> [Task to complete]
When you reach the line containing "place like A." in the records below, start copying exactly, and stop once you have copied the line containing "-- ===== input".

[[ Exercise data open ]]

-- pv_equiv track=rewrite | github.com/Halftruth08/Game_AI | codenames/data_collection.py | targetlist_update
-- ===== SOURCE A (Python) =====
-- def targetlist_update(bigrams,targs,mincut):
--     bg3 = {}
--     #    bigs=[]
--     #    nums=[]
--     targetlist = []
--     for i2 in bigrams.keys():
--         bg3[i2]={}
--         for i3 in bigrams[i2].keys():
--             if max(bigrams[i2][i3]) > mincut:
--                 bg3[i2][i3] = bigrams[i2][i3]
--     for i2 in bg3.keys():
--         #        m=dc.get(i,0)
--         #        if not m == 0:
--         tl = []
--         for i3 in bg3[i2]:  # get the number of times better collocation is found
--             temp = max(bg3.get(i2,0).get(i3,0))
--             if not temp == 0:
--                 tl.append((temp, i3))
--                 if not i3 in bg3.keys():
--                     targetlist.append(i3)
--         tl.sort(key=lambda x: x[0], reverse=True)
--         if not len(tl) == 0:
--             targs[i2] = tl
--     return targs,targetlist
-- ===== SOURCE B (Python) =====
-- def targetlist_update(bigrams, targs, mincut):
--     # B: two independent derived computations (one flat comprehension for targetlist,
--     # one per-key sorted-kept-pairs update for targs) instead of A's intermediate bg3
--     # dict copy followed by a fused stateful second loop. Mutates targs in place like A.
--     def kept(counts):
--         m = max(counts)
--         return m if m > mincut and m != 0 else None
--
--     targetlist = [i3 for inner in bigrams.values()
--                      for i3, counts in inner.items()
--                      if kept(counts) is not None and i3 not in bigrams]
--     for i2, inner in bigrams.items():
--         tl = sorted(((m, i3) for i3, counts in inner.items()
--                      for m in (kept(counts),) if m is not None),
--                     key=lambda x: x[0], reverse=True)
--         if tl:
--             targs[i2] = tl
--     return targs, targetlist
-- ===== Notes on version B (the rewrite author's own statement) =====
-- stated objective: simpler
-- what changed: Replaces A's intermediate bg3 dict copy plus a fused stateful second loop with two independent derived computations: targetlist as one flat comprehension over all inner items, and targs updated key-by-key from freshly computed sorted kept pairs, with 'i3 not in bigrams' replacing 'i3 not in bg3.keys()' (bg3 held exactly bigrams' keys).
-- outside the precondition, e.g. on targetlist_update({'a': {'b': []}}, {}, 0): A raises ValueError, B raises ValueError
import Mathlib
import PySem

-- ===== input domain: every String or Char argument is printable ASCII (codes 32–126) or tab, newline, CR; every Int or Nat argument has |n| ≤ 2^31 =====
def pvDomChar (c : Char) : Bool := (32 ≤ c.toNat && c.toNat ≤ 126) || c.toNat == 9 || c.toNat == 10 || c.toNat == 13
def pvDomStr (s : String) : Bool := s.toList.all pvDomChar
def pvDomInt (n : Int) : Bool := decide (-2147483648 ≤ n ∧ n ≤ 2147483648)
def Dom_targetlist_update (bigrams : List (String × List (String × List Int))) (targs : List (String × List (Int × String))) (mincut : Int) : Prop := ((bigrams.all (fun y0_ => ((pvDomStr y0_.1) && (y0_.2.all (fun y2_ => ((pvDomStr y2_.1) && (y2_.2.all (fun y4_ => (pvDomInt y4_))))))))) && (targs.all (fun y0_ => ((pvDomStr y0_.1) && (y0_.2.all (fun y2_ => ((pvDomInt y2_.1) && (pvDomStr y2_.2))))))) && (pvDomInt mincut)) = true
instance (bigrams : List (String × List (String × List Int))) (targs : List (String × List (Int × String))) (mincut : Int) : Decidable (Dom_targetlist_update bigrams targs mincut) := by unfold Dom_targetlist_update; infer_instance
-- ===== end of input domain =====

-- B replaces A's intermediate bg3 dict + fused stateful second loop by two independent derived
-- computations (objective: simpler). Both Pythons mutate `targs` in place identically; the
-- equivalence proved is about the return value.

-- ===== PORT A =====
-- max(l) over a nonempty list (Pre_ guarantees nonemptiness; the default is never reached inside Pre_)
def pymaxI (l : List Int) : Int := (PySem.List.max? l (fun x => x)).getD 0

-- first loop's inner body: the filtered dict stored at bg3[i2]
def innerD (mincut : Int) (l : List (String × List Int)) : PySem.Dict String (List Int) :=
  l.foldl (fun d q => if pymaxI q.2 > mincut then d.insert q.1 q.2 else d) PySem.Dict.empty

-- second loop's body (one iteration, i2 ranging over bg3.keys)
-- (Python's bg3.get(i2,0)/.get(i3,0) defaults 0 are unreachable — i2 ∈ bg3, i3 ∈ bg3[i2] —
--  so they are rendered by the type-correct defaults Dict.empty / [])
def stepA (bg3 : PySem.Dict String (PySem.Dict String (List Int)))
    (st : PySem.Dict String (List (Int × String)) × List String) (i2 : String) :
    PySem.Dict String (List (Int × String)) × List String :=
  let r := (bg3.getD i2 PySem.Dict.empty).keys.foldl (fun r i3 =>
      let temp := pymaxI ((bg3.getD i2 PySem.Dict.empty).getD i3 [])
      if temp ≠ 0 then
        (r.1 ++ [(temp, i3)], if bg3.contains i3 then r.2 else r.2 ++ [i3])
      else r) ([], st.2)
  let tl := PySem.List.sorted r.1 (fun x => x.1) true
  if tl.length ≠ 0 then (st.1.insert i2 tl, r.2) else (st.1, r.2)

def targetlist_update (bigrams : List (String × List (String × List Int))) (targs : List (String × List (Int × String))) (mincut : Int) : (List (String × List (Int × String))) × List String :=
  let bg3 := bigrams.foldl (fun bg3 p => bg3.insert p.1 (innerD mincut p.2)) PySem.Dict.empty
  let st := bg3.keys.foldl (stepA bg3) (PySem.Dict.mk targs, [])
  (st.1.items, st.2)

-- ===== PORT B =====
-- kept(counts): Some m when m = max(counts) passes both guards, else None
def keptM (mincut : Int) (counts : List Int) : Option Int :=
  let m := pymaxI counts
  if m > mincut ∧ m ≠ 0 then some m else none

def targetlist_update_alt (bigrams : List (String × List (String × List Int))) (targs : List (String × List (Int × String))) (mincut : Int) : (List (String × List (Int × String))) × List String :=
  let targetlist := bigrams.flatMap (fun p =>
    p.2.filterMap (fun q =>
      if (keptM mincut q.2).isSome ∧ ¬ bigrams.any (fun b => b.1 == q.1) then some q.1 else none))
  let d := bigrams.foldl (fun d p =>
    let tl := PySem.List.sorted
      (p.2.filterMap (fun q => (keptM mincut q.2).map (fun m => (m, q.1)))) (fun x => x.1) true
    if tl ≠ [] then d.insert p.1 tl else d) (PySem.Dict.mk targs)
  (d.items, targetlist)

[[ Exercise data closed ]]

> [Expected answer]
--     # dict copy followed by a fused stateful second loop. Mutates targs in place like A.
--     def kept(counts):
--         m = max(counts)
--         return m if m > mincut and m != 0 else None
--
--     targetlist = [i3 for inner in bigrams.values()
--                      for i3, counts in inner.items()
--                      if kept(counts) is not None and i3 not in bigrams]
--     for i2, inner in bigrams.items():
--         tl = sorted(((m, i3) for i3, counts in inner.items()
--                      for m in (kept(counts),) if m is not None),
--                     key=lambda x: x[0], reverse=True)
--         if tl:
--             targs[i2] = tl
--     return targs, targetlist
-- ===== Notes on version B (the rewrite author's own statement) =====
-- stated objective: simpler
-- what changed: Replaces A's intermediate bg3 dict copy plus a fused stateful second loop with two independent derived computations: targetlist as one flat comprehension over all inner items, and targs updated key-by-key from freshly computed sorted kept pairs, with 'i3 not in bigrams' replacing 'i3 not in bg3.keys()' (bg3 held exactly bigrams' keys).
-- outside the precondition, e.g. on targetlist_update({'a': {'b': []}}, {}, 0): A raises ValueError, B raises ValueError
import Mathlib
import PySem

-- ===== input domain: every String or Char argument is printable ASCII (codes 32–126) or tab, newline, CR; every Int or Nat argument has |n| ≤ 2^31 =====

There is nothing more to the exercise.